↓↓↓
theorem foldl_chain_lower (bound o : Int) (ho : 1 ≤ o) (r : PySem.Set Int)
    (hnn : ∀ s ∈ r, 0 ≤ s) :
    ∀ s ∈ r, ∀ j : Nat, s + ((j:Int) + 1) * o ≤ bound →
      s + ((j:Int) + 1) * o ∈ r.foldl (chainStep bound o) r := by
  suffices h : ∀ (n : Nat), ∀ s ∈ r, s.toNat = n → ∀ j : Nat,
      s + ((j:Int) + 1) * o ≤ bound → s + ((j:Int) + 1) * o ∈ r.foldl (chainStep bound o) r by
    intro s hs; exact h s.toNat s hs rfl
  intro n
  induction n using Nat.strong_induction_on with
  | _ n ihn =>
    intro s hs hsn j hj
    rcases foldl_chain_perStep bound o ho r r s hs with hso | hall
    · rcases foldl_chain_upper bound o ho r r _ hso with hso' | ⟨s', hs', k, hk, hkb⟩
      · -- s - o is itself an element of r: recurse on the smaller chain element
        have h0 : 0 ≤ s - o := hnn _ hso'
        have hlt : (s - o).toNat < n := by omega
        have := ihn _ hlt (s - o) hso' rfl (j + 1)
          (by rw [show s - o + ((((j+1):Nat):Int) + 1) * o = s + ((j:Int) + 1) * o from by
                push_cast; ring]; exact hj)
        rwa [show s - o + ((((j+1):Nat):Int) + 1) * o = s + ((j:Int) + 1) * o from by
          push_cast; ring] at this
      · -- s - o = s' + (k+1)*o with s' ∈ r: recurse on the chain start s'
        have h0 : 0 ≤ s' := hnn _ hs'
        have hko : (0:Int) < ((k:Int) + 1) * o := by positivity
        have hlt : s'.toNat < n := by omega
        have harith : s' + ((((k+j+2):Nat):Int) + 1) * o = s + ((j:Int) + 1) * o := by
          push_cast
          have : s = s' + ((k:Int) + 1) * o + o := by omega
          rw [this]; ring
        have := ihn _ hlt s' hs' rfl (k + j + 2) (by rw [harith]; exact hj)
        rwa [harith] at this
    · exact hall j hj

theorem mem_coinStep (bound : Int) (r : PySem.Set Int) (o : Int)
    (hnn : ∀ s ∈ r, 0 ≤ s) (x : Int) :
    x ∈ coinStep bound r o ↔
      x ∈ r ∨ (0 < o ∧ ∃ s ∈ r, ∃ j : Nat, x = s + ((j:Int) + 1) * o ∧ x ≤ bound) := by
  unfold coinStep
  by_cases ho : 0 < o
  · rw [if_pos ho]
    constructor
    · intro hx
      rcases foldl_chain_upper bound o (by omega) r r x hx with h | h
      · exact Or.inl h
      · exact Or.inr ⟨ho, h⟩
    · rintro (hx | ⟨-, s, hs, j, rfl, hj⟩)
      · exact foldl_chain_sub bound o (by omega) r r x hx
      · exact foldl_chain_lower bound o (by omega) r hnn s hs j hj
  · rw [if_neg ho]
    constructor
    · exact Or.inl
    · rintro (hx | ⟨ho', -⟩)
      · exact hx
      · exact absurd ho' ho

theorem coinStep_nonneg (bound : Int) (r : PySem.Set Int) (o : Int)
    (hnn : ∀ s ∈ r, 0 ≤ s) : ∀ x ∈ coinStep bound r o, 0 ≤ x := by
  intro x hx
  rcases (mem_coinStep bound r o hnn x).mp hx with h | ⟨ho, s, hs, j, rfl, -⟩
  · exact hnn x h
  · have h1 := hnn s hs
    have h2 : 0 ≤ ((j:Int) + 1) * o := by positivity
    omega

theorem mem_foldl_coinStep (bound : Int) :
    ∀ (l : List Int) (S : PySem.Set Int), (∀ s ∈ S, 0 ≤ s) → ∀ (x : Int),
      x ∈ l.foldl (coinStep bound) S ↔
        x ∈ S ∨ (x ≤ bound ∧ ∃ s ∈ S, s < x ∧ RepC l (x - s)) := by
  intro l
  induction l with
  | nil =>
    intro S hnn x
    simp only [List.foldl_nil]
    constructor
    · exact Or.inl
    · rintro (hx | ⟨-, s, -, hlt, hrep⟩)
      · exact hx
      · rw [RepC] at hrep; omega
  | cons o r ih =>
    intro S hnn x
    rw [List.foldl_cons, ih _ (coinStep_nonneg bound S o hnn)]
    by_cases ho : 0 < o
    · constructor
      · rintro (hS' | ⟨hxb, s', hs', hlt, hrep⟩)
        · rcases (mem_coinStep bound S o hnn x).mp hS' with hx | ⟨-, s, hs, j, rfl, hj⟩
          · exact Or.inl hx
          · have hpos : (0:Int) < ((j:Int) + 1) * o := by positivity
            refine Or.inr ⟨hj, s, hs, by omega, ?_⟩
            rw [RepC, if_pos ho]
            exact ⟨j + 1, by rw [show s + ((j:Int)+1)*o - s - (↑(j+1))*o = 0 from by push_cast; ring]; exact Rep_zero r⟩
        · rcases (mem_coinStep bound S o hnn s').mp hs' with hsS | ⟨-, s, hs, j, rfl, hj⟩
          · refine Or.inr ⟨hxb, s', hsS, hlt, ?_⟩
            rw [RepC, if_pos ho]
            exact ⟨0, by simpa using hrep⟩
          · have hpos : (0:Int) < ((j:Int) + 1) * o := by positivity
            refine Or.inr ⟨hxb, s, hs, by omega, ?_⟩
            rw [RepC, if_pos ho]
            exact ⟨j + 1, by rw [show x - s - (↑(j+1))*o = x - (s + ((j:Int)+1)*o) from by push_cast; ring]; exact hrep⟩
      · rintro (hx | ⟨hxb, s, hs, hlt, hrep⟩)
        · exact Or.inl ((mem_coinStep bound S o hnn x).mpr (Or.inl hx))
        · rw [RepC, if_pos ho] at hrep
          obtain ⟨k, hk⟩ := hrep
          cases k with
          | zero =>
            refine Or.inr ⟨hxb, s, (mem_coinStep bound S o hnn s).mpr (Or.inl hs), hlt, ?_⟩
            simpa using hk
          | succ k =>
            have hnn' := Rep_nonneg _ _ hk
            have hk' : RepC r (x - (s + ((k:Int) + 1) * o)) := by
              rwa [show x - (s + ((k:Int)+1)*o) = x - s - (↑(k+1))*o from by push_cast; ring]
            have hbnd : s + ((k:Int) + 1) * o ≤ bound := by push_cast at hnn'; omega
            have hmem' : s + ((k:Int) + 1) * o ∈ coinStep bound S o :=
              (mem_coinStep bound S o hnn _).mpr (Or.inr ⟨ho, s, hs, k, rfl, hbnd⟩)
            rcases (by push_cast at hnn'; omega :
                s + ((k:Int) + 1) * o = x ∨ s + ((k:Int) + 1) * o < x) with heq | hlt'
            · exact Or.inl (heq ▸ hmem')
            · exact Or.inr ⟨hxb, _, hmem', hlt', hk'⟩
    · have hcs : coinStep bound S o = S := by unfold coinStep; rw [if_neg ho]
      have hRep : ∀ y : Int, RepC (o :: r) y ↔ RepC r y := by
        intro y; rw [RepC, if_neg ho]
      rw [hcs]
      constructor
      · rintro (hx | ⟨hxb, s, hs, hlt, hrep⟩)
        · exact Or.inl hx
        · exact Or.inr ⟨hxb, s, hs, hlt, (hRep _).mpr hrep⟩
      · rintro (hx | ⟨hxb, s, hs, hlt, hrep⟩)
        · exact Or.inl hx
        · exact Or.inr ⟨hxb, s, hs, hlt, (hRep _).mp hrep⟩

theorem reachFillB_char (vs : List Int) (bound : Int) (t : Int) :
    t ∈ reachFillB vs bound ↔ (t = 0 ∨ (0 < t ∧ t ≤ bound ∧ reachb vs t.toNat = true)) := by
  unfold reachFillB
  rw [mem_foldl_coinStep bound vs _ (by intro s hs; rw [PySem.Set.mem_ofList] at hs; simp at hs; omega)]
  have h0 : ∀ s : Int, s ∈ PySem.Set.ofList [(0:Int)] ↔ s = 0 := by
    intro s; rw [PySem.Set.mem_ofList]; simp
  constructor
  · rintro (hz | ⟨hb, s, hs, hlt, hrep⟩)
    · exact Or.inl ((h0 t).mp hz)
    · have hs0 := (h0 s).mp hs
      subst hs0
      rw [sub_zero] at hrep
      refine Or.inr ⟨hlt, hb, ?_⟩
      have := (Rep_iff_reachb vs t.toNat).mp (by rwa [show ((t.toNat:Nat):Int) = t from by omega])
      exact this
  · rintro (rfl | ⟨h1, h2, h3⟩)
    · exact Or.inl ((h0 0).mpr rfl)
    · refine Or.inr ⟨h2, 0, (h0 0).mpr rfl, h1, ?_⟩
      rw [sub_zero]
      have := (Rep_iff_reachb vs t.toNat).mpr h3
      rwa [show ((t.toNat:Nat):Int) = t from by omega] at this

-- ===== selection and reconstruction (shared with A's characterization) =====

theorem stepC_none (budget v : Int) :
    stepC budget none v = if v ≤ budget then some v else none := by
  simp [stepC]

theorem stepC_some (budget a v : Int) :
    stepC budget (some a) v = if v ≤ budget ∧ budget - v < budget - a then some v else some a := by
  unfold stepC
  by_cases h1 : v ≤ budget <;> by_cases h2 : budget - v < budget - a <;> simp [h1, h2]

theorem closest_fold_none (budget : Int) :
    ∀ (L : List Int) (acc : Option Int), L.foldl (stepC budget) acc = none →
      acc = none ∧ ∀ y ∈ L, ¬ y ≤ budget := by
  intro L
  induction L with
  | nil => intro acc h; simpa using h
  | cons v t ih =>
    intro acc h
    rw [List.foldl_cons] at h
    cases acc with
    | none =>
      rw [stepC_none] at h
      split_ifs at h with hv
      · exact absurd ((ih _ h).1) (by simp)
      · obtain ⟨-, hrest⟩ := ih _ h
        refine ⟨rfl, ?_⟩
        intro y hy
        rcases List.mem_cons.mp hy with rfl | hy'
        · exact hv
        · exact hrest y hy'
    | some a =>
      rw [stepC_some] at h
      split_ifs at h with hva <;> exact absurd ((ih _ h).1) (by simp)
↑↑↑
Task requirements: Look over the listing above and copy each line that contains "RepC".

Answer section:
        x ∈ S ∨ (x ≤ bound ∧ ∃ s ∈ S, s < x ∧ RepC l (x - s)) := by
      · rw [RepC] at hrep; omega
            rw [RepC, if_pos ho]
            rw [RepC, if_pos ho]
            rw [RepC, if_pos ho]
        · rw [RepC, if_pos ho] at hrep
            have hk' : RepC r (x - (s + ((k:Int) + 1) * o)) := by
      have hRep : ∀ y : Int, RepC (o :: r) y ↔ RepC r y := by
        intro y; rw [RepC, if_neg ho]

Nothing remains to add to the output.